Special Relativity

Length Contraction

The relative speed between two inertial reference frames, $v$, is the same in both frames. Think about the astronaut and astronomer in the light clock example from the previous chapter.

• The astronaut observes the astronomer moving at a constant speed, $v$.
• The astronomer observes the astronaut moving at a constant speed, $v$.
• The astronomer observes the elapsed time on the astronaut’s clock, $t^{\prime }$, to be dilated by the Lorentz factor, $\gamma$.

Remember the definition of velocity, $v=x/t$. Since we know that the time interval $t$ is dilated by the Lorentz factor, $\gamma$, then the distance traveled by the astronaut, $x^{\prime }$, must also be stretched by $\gamma$ to keep the velocity constant.

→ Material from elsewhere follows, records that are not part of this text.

-- pv_equiv track=rewrite | github.com/Kodyena/advent-of-code-2023 | Day 14/Part 2.py | move_rocks
-- ===== SOURCE A (Python) =====
-- def move_rocks(grid: list[str]):
--     new_grid = []
--     for row in grid:
--         sections = row.split('#')
--         new_sections = []
--         for section in sections:
--             n = section.count('O')
--             new_sections.append('.' * (len(section) - n) + 'O' * n)
--         new_grid.append("#".join(new_sections))
--     return new_grid
-- ===== SOURCE B (Python) =====
-- def move_rocks(grid: list[str]):
--     return ['#'.join(
--                 ''.join(sorted('O' if c == 'O' else '.' for c in section))
--                 for section in row.split('#'))
--             for row in grid]
-- ===== Notes on version B (the rewrite author's own statement) =====
-- stated objective: simpler
-- what changed: Replaces the count-then-rebuild of each '#'-free section (count O's, concatenate '.'*(len-n)+'O'*n) by normalizing each character to 'O' or '.' and sorting, so the dots-then-O's layout falls out of the character order; the whole function becomes one comprehension.
import Mathlib
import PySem

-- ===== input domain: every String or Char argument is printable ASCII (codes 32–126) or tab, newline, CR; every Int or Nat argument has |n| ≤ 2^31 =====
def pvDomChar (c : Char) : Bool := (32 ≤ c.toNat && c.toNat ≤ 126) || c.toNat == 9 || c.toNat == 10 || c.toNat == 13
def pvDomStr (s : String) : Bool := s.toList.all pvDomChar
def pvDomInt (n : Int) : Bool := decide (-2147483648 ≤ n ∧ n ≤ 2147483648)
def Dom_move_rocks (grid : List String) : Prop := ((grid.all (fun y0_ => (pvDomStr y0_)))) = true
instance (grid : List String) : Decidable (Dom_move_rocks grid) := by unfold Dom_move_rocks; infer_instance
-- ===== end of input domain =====

-- B replaces A's count-then-rebuild of each '#'-free section by normalize-and-sort (simpler, one comprehension); same return values.


-- ===== PORT A =====
def move_rocks (grid : List String) : List String :=
  grid.foldl (fun new_grid row =>
    let sections := (PySem.Str.split? row "#").getD []
    let new_sections := sections.foldl (fun ns sec =>
      let n := PySem.Str.count sec "O"
      ns ++ [String.ofList (List.replicate ((PySem.Str.len sec - (n : Int)).toNat) '.'
                            ++ List.replicate n 'O')]) []
    new_grid ++ [PySem.Str.join "#" new_sections]) []

-- ===== PORT B =====
def move_rocks_alt (grid : List String) : List String :=
  grid.map (fun row =>
    PySem.Str.join "#" (((PySem.Str.split? row "#").getD []).map (fun sec =>
      String.ofList (PySem.List.sorted (sec.toList.map (fun c => if c == 'O' then 'O' else '.'))
                     (fun x => x) false))))

-- ===== PRECONDITION & SPEC =====
def Spec_move_rocks (grid : List String) (out : List String) : Prop := out = move_rocks_alt grid
instance (grid : List String) (out : List String) : Decidable (Spec_move_rocks grid out) := by unfold Spec_move_rocks; infer_instance

-- ===== CLAIM (what is proved, stated in full; the proofs are below) =====
def Claim_equal_move_rocks : Prop := ∀ (grid : List String), Dom_move_rocks grid → Spec_move_rocks grid (move_rocks grid)

-- ===== LEMMAS AND PROOFS =====

-- Chars.count with a single-character needle is List.count
lemma count_go_single (v : Char) : ∀ (l : List Char) (fuel acc : Nat), l.length ≤ fuel →
    PySem.Chars.count.go [v] fuel l acc = acc + l.count v := by
  intro l
  induction l with
  | nil => intro fuel acc _; cases fuel <;> simp [PySem.Chars.count.go]
  | cons h t ih =>
    intro fuel acc hf
    cases fuel with
    | zero => simp at hf
    | succ f =>
      rw [PySem.Chars.count.go]
      by_cases hv : h = v
      · subst hv
        simp only [List.length_cons] at hf
        simp only [List.isPrefixOf, beq_self_eq_true, Bool.true_and, List.isPrefixOf_nil_left,
          if_true, List.length_cons, List.drop_succ_cons, List.length_nil, List.drop_zero]
        rw [ih f (acc + 1) (by omega)]
        simp [List.count_cons]
        omega
      · simp only [List.length_cons] at hf
        have hpre : [v].isPrefixOf (h :: t) = false := by
          simp only [List.isPrefixOf, Bool.and_eq_false_iff, beq_eq_false_iff_ne, ne_eq]
          exact Or.inl (Ne.symm hv)
        rw [hpre]
        simp only [Bool.false_eq_true, if_false]
        rw [ih f acc (by omega)]
        have hcc : (h :: t).count v = t.count v := by
          rw [List.count_cons]
          simp [hv]
        rw [hcc]

lemma count_single (v : Char) (l : List Char) :
    PySem.Chars.count l [v] = l.count v := by
  simp [PySem.Chars.count]
  rw [count_go_single v l l.length 0 le_rfl]
  omega

-- the normalized characters are a permutation of dots-then-O's
lemma perm_norm (cs : List Char) :
    (List.replicate (cs.length - cs.count 'O') '.' ++ List.replicate (cs.count 'O') 'O').Perm
      (cs.map (fun c => if c == 'O' then 'O' else '.')) := by
  induction cs with
  | nil => simp
  | cons h t ih =>
    by_cases hO : h = 'O'
    · subst hO
      have hle : t.count 'O' ≤ t.length := List.count_le_length
      have hlen : (('O' :: t).length - ('O' :: t).count 'O') = t.length - t.count 'O' := by
        simp [List.count_cons]
      rw [hlen]
      simp only [List.count_cons_self, List.map_cons, beq_self_eq_true, if_true,
        List.replicate_succ]
      exact (List.perm_middle).trans (ih.cons 'O')
    · have hle : t.count 'O' ≤ t.length := List.count_le_length
      have hc : (h :: t).count 'O' = t.count 'O' := by
        rw [List.count_cons]
        simp [hO]
      rw [hc]
      have hlen : ((h :: t).length - t.count 'O') = (t.length - t.count 'O') + 1 := by
        simp only [List.length_cons]; omega
      rw [hlen]
      have hmap : (fun c => if (c == 'O') = true then 'O' else '.') h = '.' := by
        simp [hO]
      simp only [List.map_cons, List.replicate_succ, List.cons_append, hmap]
      exact ih.cons '.'

-- the per-section core: sorting the normalized characters IS dots-then-O's
lemma section_core (cs : List Char) :
    PySem.List.sorted (cs.map (fun c => if c == 'O' then 'O' else '.')) (fun x => x) false
      = List.replicate (cs.length - cs.count 'O') '.' ++ List.replicate (cs.count 'O') 'O' := by
  apply PySem.List.sorted_id_eq_of_perm_of_pairwise
  · exact perm_norm cs
  · rw [List.pairwise_append]
    refine ⟨List.pairwise_replicate.mpr (Or.inr le_rfl),
            List.pairwise_replicate.mpr (Or.inr le_rfl), ?_⟩
    intro a ha b hb
    rw [List.eq_of_mem_replicate ha, List.eq_of_mem_replicate hb]
    decide

lemma section_eq (s : String) :
    String.ofList (List.replicate ((PySem.Str.len s - (PySem.Str.count s "O" : Int)).toNat) '.'
                   ++ List.replicate (PySem.Str.count s "O") 'O')
      = String.ofList (PySem.List.sorted (s.toList.map (fun c => if c == 'O' then 'O' else '.'))
                       (fun x => x) false) := by
  rw [section_core]
  have h1 : PySem.Str.count s "O" = s.toList.count 'O' := by
    rw [PySem.Str.count_eq]; exact count_single 'O' s.toList
  have hle : s.toList.count 'O' ≤ s.toList.length := List.count_le_length
  have h2 : ((PySem.Str.len s - (PySem.Str.count s "O" : Int))).toNat
      = s.toList.length - s.toList.count 'O' := by
    rw [h1, PySem.Str.len_eq]
    omega
  rw [h1] at h2 ⊢
  rw [h2]

-- ===== VERDICT (by name: the statement is the Claim_ definition above) =====
theorem move_rocks_spec : Claim_equal_move_rocks := by
  intro grid _
  unfold Spec_move_rocks move_rocks move_rocks_alt
  rw [PySem.List.foldl_append_singleton_eq_map]
  apply List.map_congr_left
  intro row _
  congr 1
  rw [PySem.List.foldl_append_singleton_eq_map]
  apply List.map_congr_left
  intro s _
  exact section_eq s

$$\begin{gathered} v=x/t,v=x^{\prime }/t^{\prime },t=\gamma t^{\prime } \\ v=\frac{x}{t}=\frac{x^{\prime }}{t^{\prime }},\gamma =t/t^{\prime } \end{gathered}$$ $$x^{\prime }=\frac{x{t}^{\prime }}{t}=\frac{x}{\gamma }$$ $$x^{\prime }=x\sqrt{1-(\frac{v}{c}{)}^2}$$

For any velocity $v$ less than the speed of light, $c$, the length contraction factor is less than 1, meaning the length of the object in the moving frame is shorter than the length of the object in the stationary frame.